**Records supplied**

————

-- pv_equiv track=rewrite | github.com/sueszli/xdsl-exo | leaderboard/bench_exojit.py | iter_indices
-- ===== SOURCE A (Python) =====
-- def iter_indices(shape: tuple[int, ...]):
--     if len(shape) == 1:
--         for i in range(shape[0]):
--             yield (i,)
--     elif len(shape) == 2:
--         for i in range(shape[0]):
--             for j in range(shape[1]):
--                 yield (i, j)
--     elif len(shape) == 3:
--         for i in range(shape[0]):
--             for j in range(shape[1]):
--                 for k in range(shape[2]):
--                     yield (i, j, k)
--     else:
--         raise ValueError(f"unsupported shape rank: {len(shape)}")
-- ===== SOURCE B (Python) =====
-- def iter_indices(shape: tuple[int, ...]):
--     if len(shape) not in (1, 2, 3):
--         raise ValueError(f"unsupported shape rank: {len(shape)}")
--
--     def rec(prefix, dims):
--         if not dims:
--             yield prefix
--             return
--         for i in range(dims[0]):
--             yield from rec(prefix + (i,), dims[1:])
--
--     yield from rec((), tuple(shape))
-- ===== Notes on version B (the rewrite author's own statement) =====
-- stated objective: alternative
-- what changed: Replaces the three hard-coded nested-loop branches by a single recursive generator that extends a prefix tuple over the remaining dimensions, after one rank guard.
import Mathlib
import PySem

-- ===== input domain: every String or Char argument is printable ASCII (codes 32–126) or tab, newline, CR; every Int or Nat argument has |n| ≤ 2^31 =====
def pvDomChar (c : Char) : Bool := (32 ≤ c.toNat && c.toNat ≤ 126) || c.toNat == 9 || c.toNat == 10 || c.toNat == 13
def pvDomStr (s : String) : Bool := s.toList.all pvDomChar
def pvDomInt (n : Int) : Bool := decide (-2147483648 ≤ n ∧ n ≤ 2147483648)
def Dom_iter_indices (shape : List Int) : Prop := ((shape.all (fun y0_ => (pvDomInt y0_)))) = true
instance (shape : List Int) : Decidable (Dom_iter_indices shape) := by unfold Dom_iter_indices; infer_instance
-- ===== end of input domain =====

-- B replaces A's three hard-coded nested-loop branches by one prefix-extending recursion over the dimensions (objective: alternative decomposition).


-- ===== PORT A =====
-- A: three branches on the rank, each a nest of for-loops yielding tuples (yield ↦ flatMap).
def iter_indices (shape : List Int) : List (List Int) :=
  match shape with
  | [a] => (PySem.List.pyRange 0 a 1).flatMap (fun i => [[i]])
  | [a, b] => (PySem.List.pyRange 0 a 1).flatMap (fun i =>
      (PySem.List.pyRange 0 b 1).flatMap (fun j => [[i, j]]))
  | [a, b, c] => (PySem.List.pyRange 0 a 1).flatMap (fun i =>
      (PySem.List.pyRange 0 b 1).flatMap (fun j =>
        (PySem.List.pyRange 0 c 1).flatMap (fun k => [[i, j, k]])))
  | _ => []  -- A raises ValueError here; excluded by Pre_

-- ===== PORT B =====
-- B's inner recursion: extend the prefix over the remaining dimensions.
def iterIndicesRec (pre : List Int) (dims : List Int) : List (List Int) :=
  match dims with
  | [] => [pre]
  | d :: ds => (PySem.List.pyRange 0 d 1).flatMap (fun i => iterIndicesRec (pre ++ [i]) ds)

def iter_indices_alt (shape : List Int) : List (List Int) :=
  if shape.length = 1 ∨ shape.length = 2 ∨ shape.length = 3 then
    iterIndicesRec [] shape
  else []  -- B raises ValueError here; excluded by Pre_

-- ===== PRECONDITION & SPEC =====
-- Pre_ excludes ranks outside 1..3, on which both A and B raise ValueError.
def Pre_iter_indices (shape : List Int) : Prop :=
  shape.length = 1 ∨ shape.length = 2 ∨ shape.length = 3
instance (shape : List Int) : Decidable (Pre_iter_indices shape) := by
  unfold Pre_iter_indices; infer_instance
def pvWitness_iter_indices : List Int := [2, 3]

def Spec_iter_indices (shape : List Int) (out : List (List Int)) : Prop := out = iter_indices_alt shape
instance (shape : List Int) (out : List (List Int)) : Decidable (Spec_iter_indices shape out) := by unfold Spec_iter_indices; infer_instance

-- ===== CLAIM (what is proved, stated in full; the proofs are below) =====
def Claim_equal_iter_indices : Prop := ∀ (shape : List Int), Dom_iter_indices shape → Pre_iter_indices shape → Spec_iter_indices shape (iter_indices shape)

-- ===== LEMMAS AND PROOFS =====
theorem iter_indices_eq (shape : List Int) (h : Pre_iter_indices shape) :
    iter_indices shape = iter_indices_alt shape := by
  match shape with
  | [a] => simp [iter_indices, iter_indices_alt, iterIndicesRec]
  | [a, b] => simp [iter_indices, iter_indices_alt, iterIndicesRec]
  | [a, b, c] => simp [iter_indices, iter_indices_alt, iterIndicesRec]
  | [] => simp [Pre_iter_indices] at h
  | _ :: _ :: _ :: _ :: _ => simp [Pre_iter_indices] at h

-- ===== VERDICT (by name: the statement is the Claim_ definition above) =====
theorem iter_indices_spec : Claim_equal_iter_indices := by
  intro shape _ hpre
  exact iter_indices_eq shape hpre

————

Retrieve each line of the data in which the word "alternative" can be found.

-- stated objective: alternative
-- B replaces A's three hard-coded nested-loop branches by one prefix-extending recursion over the dimensions (objective: alternative decomposition).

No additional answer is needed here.